その間、『チャッピー』の編集された部分を調べたり、試写でごらんになっている映画評論家の先生にお話を聞いたりしていた。そして、人体破壊描写を含む、2秒程度のシーンがカットされているだけだとの情報を得る事が出来た。
カットされたシーンが分かれば脳内で補完できる。映画はどんな形であれ、批判するにしろ、評価するにしろ観なければ判断は出来ないと言う結論に至り、鑑賞する事にした。

そしてオイラは、公開初日に『チャッピー』をIMAXで鑑賞。とても感動した。

だが、2秒足らずの残酷描写に、何が写っていたのか?オイラは、それが気になってしまった。2秒だけなら、切っても本当に本編に影響はないのか?
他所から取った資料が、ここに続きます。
-- pv_equiv track=rewrite | github.com/mdberkey/advent-of-code-2024 | 22/p2.py | get_prices_and_diffs
-- ===== SOURCE A (Python) =====
-- def get_prices_and_diffs(secret_num, n):
--     prices_and_diffs = [(secret_num % 10, None)]
--     for i in range(1, n):
--         secret_num ^= secret_num * 64
--         secret_num %= 16777216
--         secret_num ^= secret_num // 32
--         secret_num %= 16777216
--         secret_num ^= secret_num * 2048
--         secret_num %= 16777216
--         price = secret_num % 10
--
--         prices_and_diffs.append((price, price - prices_and_diffs[i-1][0]))
--
--     return prices_and_diffs
-- ===== SOURCE B (Python) =====
-- M = 16777216  # 2**24
--
--
-- def _step(s):
--     # the secret update, used only to build the 24 matrix columns below
--     s = (s ^ (s * 64)) % M
--     s = (s ^ (s // 32)) % M
--     s = (s ^ (s * 2048)) % M
--     return s
--
--
-- # The update is linear over GF(2) on 24-bit states (xor of shifted copies,
-- # masked to 24 bits), so it is determined by its value on the 24 basis bits.
-- _COLS = [_step(1 << j) for j in range(24)]
--
--
-- def get_prices_and_diffs(secret_num, n):
--     out = [(secret_num % 10, None)]
--     prev = secret_num % 10
--     s = secret_num % M
--     for _ in range(n - 1):
--         t = 0
--         for j in range(24):
--             if (s >> j) & 1:
--                 t ^= _COLS[j]
--         p = t % 10
--         out.append((p, p - prev))
--         prev = p
--         s = t
--     return out
-- ===== Notes on version B (the rewrite author's own statement) =====
-- stated objective: alternative
-- what changed: B exploits that the xor-shift secret update is a linear map over GF(2)^24: it precomputes the map's 24 matrix columns once and advances the 24-bit state by XOR-accumulating the columns selected by the state's set bits (a table-driven GF(2) matrix-vector product), instead of A's per-iteration shift/xor/mod formulas indexing back into the growing result list.
import Mathlib
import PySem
今回はその失われた2秒の意味を、推察してみたいと思う。

※ここからは、本当にネタバレだから、未見の人は読んじゃダメだぞ。


・考察
クライマックスで、チャッピー破壊命令を受けたヴィンセントは、自ら開発した戦闘ロボットMOOSEを起動し、追撃に向かわせる。
MOOSEが、ニンジャたちのアジトで暴れまわり、クラスターミサイルの絨毯爆撃で、一台の戦闘マシンが一瞬にしてその場を戦場にしてしまった。
ここで、チャッピーの理解者であり、ニンジャの仲間であるアメリカが逃げ遅れ、MOOSEの脚の下敷きになり身動きが取れなくなった。そして突然、投げ飛ばされて飛んでくシーンに切り替わる。違和感のあるシーンだ。ここに何かがあったのは明白だ。2秒のカットは、ここだと気付いた。

ここには、アメリカがMOOSEの巨大なハサミで胴体を引きちぎられる残酷なシーンがあった。今ならネットを探せば該当の画像を探す事は出来るが、ここではそれを、あえて掲載せずにおく。
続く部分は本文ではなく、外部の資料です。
-- pv_equiv track=rewrite | github.com/MarcoYou/open-proxy-mcp | open_proxy_mcp/tools/parser.py | _normalize_financial_rows
-- ===== SOURCE A (Python) =====
-- def _normalize_financial_rows(columns: list[str], rows: list[list[str]]) -> list[list[str]]:
--     """다양한 컬럼 패턴을 [account, note, current, prior] 4컬럼으로 정규화
--
--     패턴 예시:
--     - KT&G:    [account, note, current, prior] → 그대로
--     - 삼성전자: [account, current, current_sub, prior, prior_sub] → 금액 병합
--     - LG화학:  [account, note, current, current_sub, prior, prior_sub] → 금액 병합
--     """
--     if not columns or not rows:
--         return rows
--
--     # 이미 4컬럼이고 [account, note, current, prior]면 그대로
--     if columns == ["account", "note", "current", "prior"]:
--         return rows
--
--     # 각 역할의 인덱스 찾기
--     account_idx = None
--     note_idx = None
--     current_idxs = []
--     prior_idxs = []
--
--     for i, col in enumerate(columns):
--         if col == "account" and account_idx is None:
--             account_idx = i
--         elif col == "note":
--             note_idx = i
--         elif col in ("current", "current_sub"):
--             current_idxs.append(i)
--         elif col in ("prior", "prior_sub"):
--             prior_idxs.append(i)
--
--     if account_idx is None:
--         return rows
--
--     normalized = []
--     for row in rows:
--         account = row[account_idx] if account_idx < len(row) else ""
--         note = row[note_idx] if note_idx is not None and note_idx < len(row) else ""
--
--         # current: 여러 컬럼 중 비어있지 않은 첫 번째 값
--         current = ""
--         for idx in current_idxs:
--             if idx < len(row) and row[idx].strip():
--                 current = row[idx]
--                 break
--
--         # prior: 여러 컬럼 중 비어있지 않은 첫 번째 값
--         prior = ""
--         for idx in prior_idxs:
--             if idx < len(row) and row[idx].strip():
--                 prior = row[idx]
--                 break
--
--         normalized.append([account, note, current, prior])
--
--     return normalized
-- ===== SOURCE B (Python) =====
-- def _normalize_financial_rows(columns: list[str], rows: list[list[str]]) -> list[list[str]]:
--     """Single fused pass per row: classify each (column, cell) pair inline instead of
--     precomputing role indexes in a separate pass."""
--     if not columns or not rows:
--         return rows
--     if columns == ["account", "note", "current", "prior"]:
--         return rows
--     if "account" not in columns:
--         return rows
--
--     normalized = []
--     for row in rows:
--         account = note = current = prior = ""
--         seen_account = False
--         for i, col in enumerate(columns):
--             cell = row[i] if i < len(row) else ""
--             if col == "account":
--                 if not seen_account:
--                     account = cell
--                     seen_account = True
--             elif col == "note":
--                 note = cell
--             elif col in ("current", "current_sub"):
--                 if not current and cell.strip():
--                     current = cell
--             elif col in ("prior", "prior_sub"):
--                 if not prior and cell.strip():
--                     prior = cell
--         normalized.append([account, note, current, prior])
--     return normalized
-- ===== Notes on version B (the rewrite author's own statement) =====
-- stated objective: alternative
-- what changed: Replaced A's two-phase design (a column pass collecting account/note/current/prior index lists, then per-row lookups through those lists) with a single fused per-row pass that classifies each (column, cell) pair inline, so no role-index structures are built at all.
import Mathlib
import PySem

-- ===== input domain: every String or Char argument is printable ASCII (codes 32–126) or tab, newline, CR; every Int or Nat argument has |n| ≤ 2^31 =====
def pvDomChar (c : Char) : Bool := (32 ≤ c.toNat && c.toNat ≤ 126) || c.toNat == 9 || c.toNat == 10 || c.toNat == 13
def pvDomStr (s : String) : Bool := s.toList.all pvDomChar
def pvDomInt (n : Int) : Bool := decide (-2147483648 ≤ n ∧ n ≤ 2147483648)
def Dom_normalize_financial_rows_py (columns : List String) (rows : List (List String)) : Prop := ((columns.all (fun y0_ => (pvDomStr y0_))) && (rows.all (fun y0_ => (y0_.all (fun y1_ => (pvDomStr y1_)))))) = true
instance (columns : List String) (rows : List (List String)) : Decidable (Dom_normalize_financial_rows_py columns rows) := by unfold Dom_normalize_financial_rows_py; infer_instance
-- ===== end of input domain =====

-- B replaces A's two-phase design (collect role indexes, then per-row lookups) with one
-- fused per-row classification pass; same result, similar cost (objective: alternative).

-- ===== PORT A =====
-- row[i] if i < len(row) else ""   (the guarded accesses A performs)
def pvCell (row : List String) (i : Nat) : String :=
  if i < row.length then row.getD i "" else ""

-- the body of A's `for i, col in enumerate(columns)` index-collecting loop
def pvAStep (i : Nat) (col : String)
    (s : Option Nat × Option Nat × List Nat × List Nat) :
    Option Nat × Option Nat × List Nat × List Nat :=
  if col = "account" ∧ s.1 = none then (some i, s.2.1, s.2.2.1, s.2.2.2)
  else if col = "note" then (s.1, some i, s.2.2.1, s.2.2.2)
  else if col = "current" ∨ col = "current_sub" then (s.1, s.2.1, s.2.2.1 ++ [i], s.2.2.2)
  else if col = "prior" ∨ col = "prior_sub" then (s.1, s.2.1, s.2.2.1, s.2.2.2 ++ [i])
  else s

def pvAIdxLoop : List String → Nat → (Option Nat × Option Nat × List Nat × List Nat) →
    Option Nat × Option Nat × List Nat × List Nat
  | [], _, s => s
  | col :: rest, i, s => pvAIdxLoop rest (i + 1) (pvAStep i col s)

-- A's `for idx in …: if idx < len(row) and row[idx].strip(): … break` loops
def pvFirstNE (row : List String) : List Nat → String
  | [] => ""
  | i :: rest =>
      if i < row.length ∧ PySem.Str.strip (row.getD i "") ≠ "" then row.getD i ""
      else pvFirstNE row rest

def normalize_financial_rows_py (columns : List String) (rows : List (List String)) : List (List String) :=
  if columns = [] ∨ rows = [] then rows
  else if columns = ["account", "note", "current", "prior"] then rows
  else
    let st := pvAIdxLoop columns 0 (none, none, [], [])
    match st.1 with
    | none => rows
    | some aIdx =>
        rows.map (fun row =>
          let account := pvCell row aIdx
          let note := match st.2.1 with | none => "" | some n => pvCell row n
          let current := pvFirstNE row st.2.2.1
          let prior := pvFirstNE row st.2.2.2
          [account, note, current, prior])

-- ===== PORT B =====
-- the body of B's fused per-row `for i, col in enumerate(columns)` loop
def pvRowStep (row : List String) (i : Nat) (col : String)
    (s : String × String × String × String × Bool) :
    String × String × String × String × Bool :=
  let cell := pvCell row i
  if col = "account" then
    (if s.2.2.2.2 then s else (cell, s.2.1, s.2.2.1, s.2.2.2.1, true))
  else if col = "note" then (s.1, cell, s.2.2.1, s.2.2.2.1, s.2.2.2.2)
  else if col = "current" ∨ col = "current_sub" then
    (if s.2.2.1 = "" ∧ PySem.Str.strip cell ≠ "" then (s.1, s.2.1, cell, s.2.2.2.1, s.2.2.2.2) else s)
  else if col = "prior" ∨ col = "prior_sub" then
    (if s.2.2.2.1 = "" ∧ PySem.Str.strip cell ≠ "" then (s.1, s.2.1, s.2.2.1, cell, s.2.2.2.2) else s)
  else s

def pvRowLoop (row : List String) : List String → Nat →
    (String × String × String × String × Bool) → String × String × String × String × Bool
  | [], _, s => s
  | col :: rest, i, s => pvRowLoop row rest (i + 1) (pvRowStep row i col s)

def normalize_financial_rows_py_alt (columns : List String) (rows : List (List String)) : List (List String) :=
  if columns = [] ∨ rows = [] then rows
  else if columns = ["account", "note", "current", "prior"] then rows
  else if ¬ ("account" ∈ columns) then rows
  else
    rows.map (fun row =>
      let st := pvRowLoop row columns 0 ("", "", "", "", false)
      [st.1, st.2.1, st.2.2.1, st.2.2.2.1])

-- ===== PRECONDITION & SPEC =====
def Spec_normalize_financial_rows_py (columns : List String) (rows : List (List String)) (out : List (List String)) : Prop := out = normalize_financial_rows_py_alt columns rows
instance (columns : List String) (rows : List (List String)) (out : List (List String)) : Decidable (Spec_normalize_financial_rows_py columns rows out) := by unfold Spec_normalize_financial_rows_py; infer_instance

-- ===== CLAIM (what is proved, stated in full; the proofs are below) =====
def Claim_equal_normalize_financial_rows_py : Prop := ∀ (columns : List String) (rows : List (List String)), Dom_normalize_financial_rows_py columns rows → Spec_normalize_financial_rows_py columns rows (normalize_financial_rows_py columns rows)

-- ===== LEMMAS AND PROOFS =====

-- B's per-row state, read off from A's partially collected role indexes
def pvExtract (row : List String) (s : Option Nat × Option Nat × List Nat × List Nat) :
    String × String × String × String × Bool :=
  ((match s.1 with | none => "" | some i => pvCell row i),
   (match s.2.1 with | none => "" | some i => pvCell row i),
   pvFirstNE row s.2.2.1, pvFirstNE row s.2.2.2, s.1.isSome)

theorem pvStrip_empty : PySem.Str.strip "" = "" := by decide

theorem pvFirstNE_append (row : List String) (l : List Nat) (i : Nat) :
    pvFirstNE row (l ++ [i]) =
      (if pvFirstNE row l = "" then pvFirstNE row [i] else pvFirstNE row l) := by
  induction l with
  | nil => simp [pvFirstNE]
  | cons j rest ih =>
      by_cases hc : j < row.length ∧ PySem.Str.strip (row.getD j "") ≠ ""
      · have hv : row.getD j "" ≠ "" := fun e => hc.2 (by rw [e]; exact pvStrip_empty)
        rw [List.cons_append, pvFirstNE, if_pos hc, pvFirstNE, if_pos hc, if_neg hv]
      · rw [List.cons_append, pvFirstNE, if_neg hc, pvFirstNE, if_neg hc, ih]

theorem pvFirstNE_single (row : List String) (i : Nat) :
    pvFirstNE row [i] =
      (if PySem.Str.strip (pvCell row i) = "" then "" else pvCell row i) := by
  by_cases hlt : i < row.length
  · rw [pvFirstNE, pvFirstNE, pvCell, if_pos hlt]
    by_cases hs : PySem.Str.strip (row.getD i "") = ""
    · have hneg : ¬ (i < row.length ∧ PySem.Str.strip (row.getD i "") ≠ "") := fun h => h.2 hs
      rw [if_pos hs, if_neg hneg]
    · rw [if_neg hs, if_pos ⟨hlt, hs⟩]
  · have hneg : ¬ (i < row.length ∧ PySem.Str.strip (row.getD i "") ≠ "") := fun h => hlt h.1
    rw [pvFirstNE, pvFirstNE, pvCell, if_neg hlt, if_pos pvStrip_empty, if_neg hneg]

theorem pvStep_comm (row : List String) (i : Nat) (col : String)
    (s : Option Nat × Option Nat × List Nat × List Nat) :
    pvRowStep row i col (pvExtract row s) = pvExtract row (pvAStep i col s) := by
  obtain ⟨aIdx, nIdx, cIdxs, pIdxs⟩ := s
  by_cases h1 : col = "account"
  · cases aIdx with
    | none => simp [pvRowStep, pvAStep, pvExtract, h1]
    | some a => simp [pvRowStep, pvAStep, pvExtract, h1]
  · by_cases h2 : col = "note"
    · simp [pvRowStep, pvAStep, pvExtract, h2]
    · by_cases h3 : col = "current" ∨ col = "current_sub"
      · simp only [pvRowStep, pvAStep, pvExtract, h1, h2, h3, if_true, if_false, false_and]
        rw [pvFirstNE_append, pvFirstNE_single]
        split_ifs <;> first | rfl | simp_all
      · by_cases h4 : col = "prior" ∨ col = "prior_sub"
        · simp only [pvRowStep, pvAStep, pvExtract, h1, h2, h3, h4, if_true, if_false, false_and]
          rw [pvFirstNE_append, pvFirstNE_single]
          split_ifs <;> first | rfl | simp_all
        · simp [pvRowStep, pvAStep, pvExtract, h1, h2, h3, h4]

theorem pvLoop_sim (row : List String) :
    ∀ (cols : List String) (i : Nat) (s : Option Nat × Option Nat × List Nat × List Nat),
      pvRowLoop row cols i (pvExtract row s) = pvExtract row (pvAIdxLoop cols i s) := by
  intro cols
  induction cols with
  | nil => intro i s; rfl
  | cons col rest ih =>
      intro i s
      simp only [pvRowLoop, pvAIdxLoop, pvStep_comm]
      exact ih _ _

theorem pvAIdx_none :
    ∀ (cols : List String) (i : Nat) (s : Option Nat × Option Nat × List Nat × List Nat),
      (pvAIdxLoop cols i s).1 = none ↔ s.1 = none ∧ "account" ∉ cols := by
  intro cols
  induction cols with
  | nil => intro i s; simp [pvAIdxLoop]
  | cons col rest ih =>
      intro i s
      rw [pvAIdxLoop, ih]
      have hstep : (pvAStep i col s).1 = none ↔ s.1 = none ∧ ¬ col = "account" := by
        unfold pvAStep
        split_ifs with c1 c2 c3 c4 <;> simp_all <;> tauto
      rw [hstep]
      simp [List.mem_cons, eq_comm (a := col)]
      tauto

-- ===== VERDICT (by name: the statement is the Claim_ definition above) =====
theorem normalize_financial_rows_py_spec : Claim_equal_normalize_financial_rows_py := by
  intro columns rows _
  unfold Spec_normalize_financial_rows_py normalize_financial_rows_py normalize_financial_rows_py_alt
  by_cases h0 : columns = [] ∨ rows = []
  · simp [h0]
  · simp only [h0, if_false]
    by_cases h1 : columns = ["account", "note", "current", "prior"]
    · simp [h1]
    · simp only [h1, if_false]
      rcases hA : (pvAIdxLoop columns 0 (none, none, [], [])).1 with _ | aIdx
      · -- no account column: both return rows
        have hmem : "account" ∉ columns := ((pvAIdx_none columns 0 _).1 hA).2
        simp [hmem]
      · have hmem : "account" ∈ columns := by
          by_contra hnot
          have := (pvAIdx_none columns 0 (none, none, [], [])).2 ⟨rfl, hnot⟩
          rw [hA] at this; cases this
        simp only [hmem, not_true, if_false]
        apply List.map_congr_left
        intro row _
        have hsim := pvLoop_sim row columns 0 (none, none, [], [])
        have hinit : pvExtract row ((none, none, [], []) :
            Option Nat × Option Nat × List Nat × List Nat) = ("", "", "", "", false) := by
          simp [pvExtract, pvFirstNE]
        rw [hinit] at hsim
        rw [hsim]
        simp [pvExtract, hA]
この人体切断シーンは、日本公開版においてバッサリとカットされた。
生きたまま上半身と下半身を引き千切られ、切断部分から内臓が見えていたという、かなりの残酷描写だったようだ。
驚いたのは、名もない兵士や敵の手下とかではなく、残酷表現で仲間の死を描いている所だ。ハッキリ言って重要なシーンだ。
確かにこのカットは、全体の大筋には関係ないように見えるが、クライマックスへと盛り上がって行く大きな山場のひとつが、スッポリと抜き去ってしまった。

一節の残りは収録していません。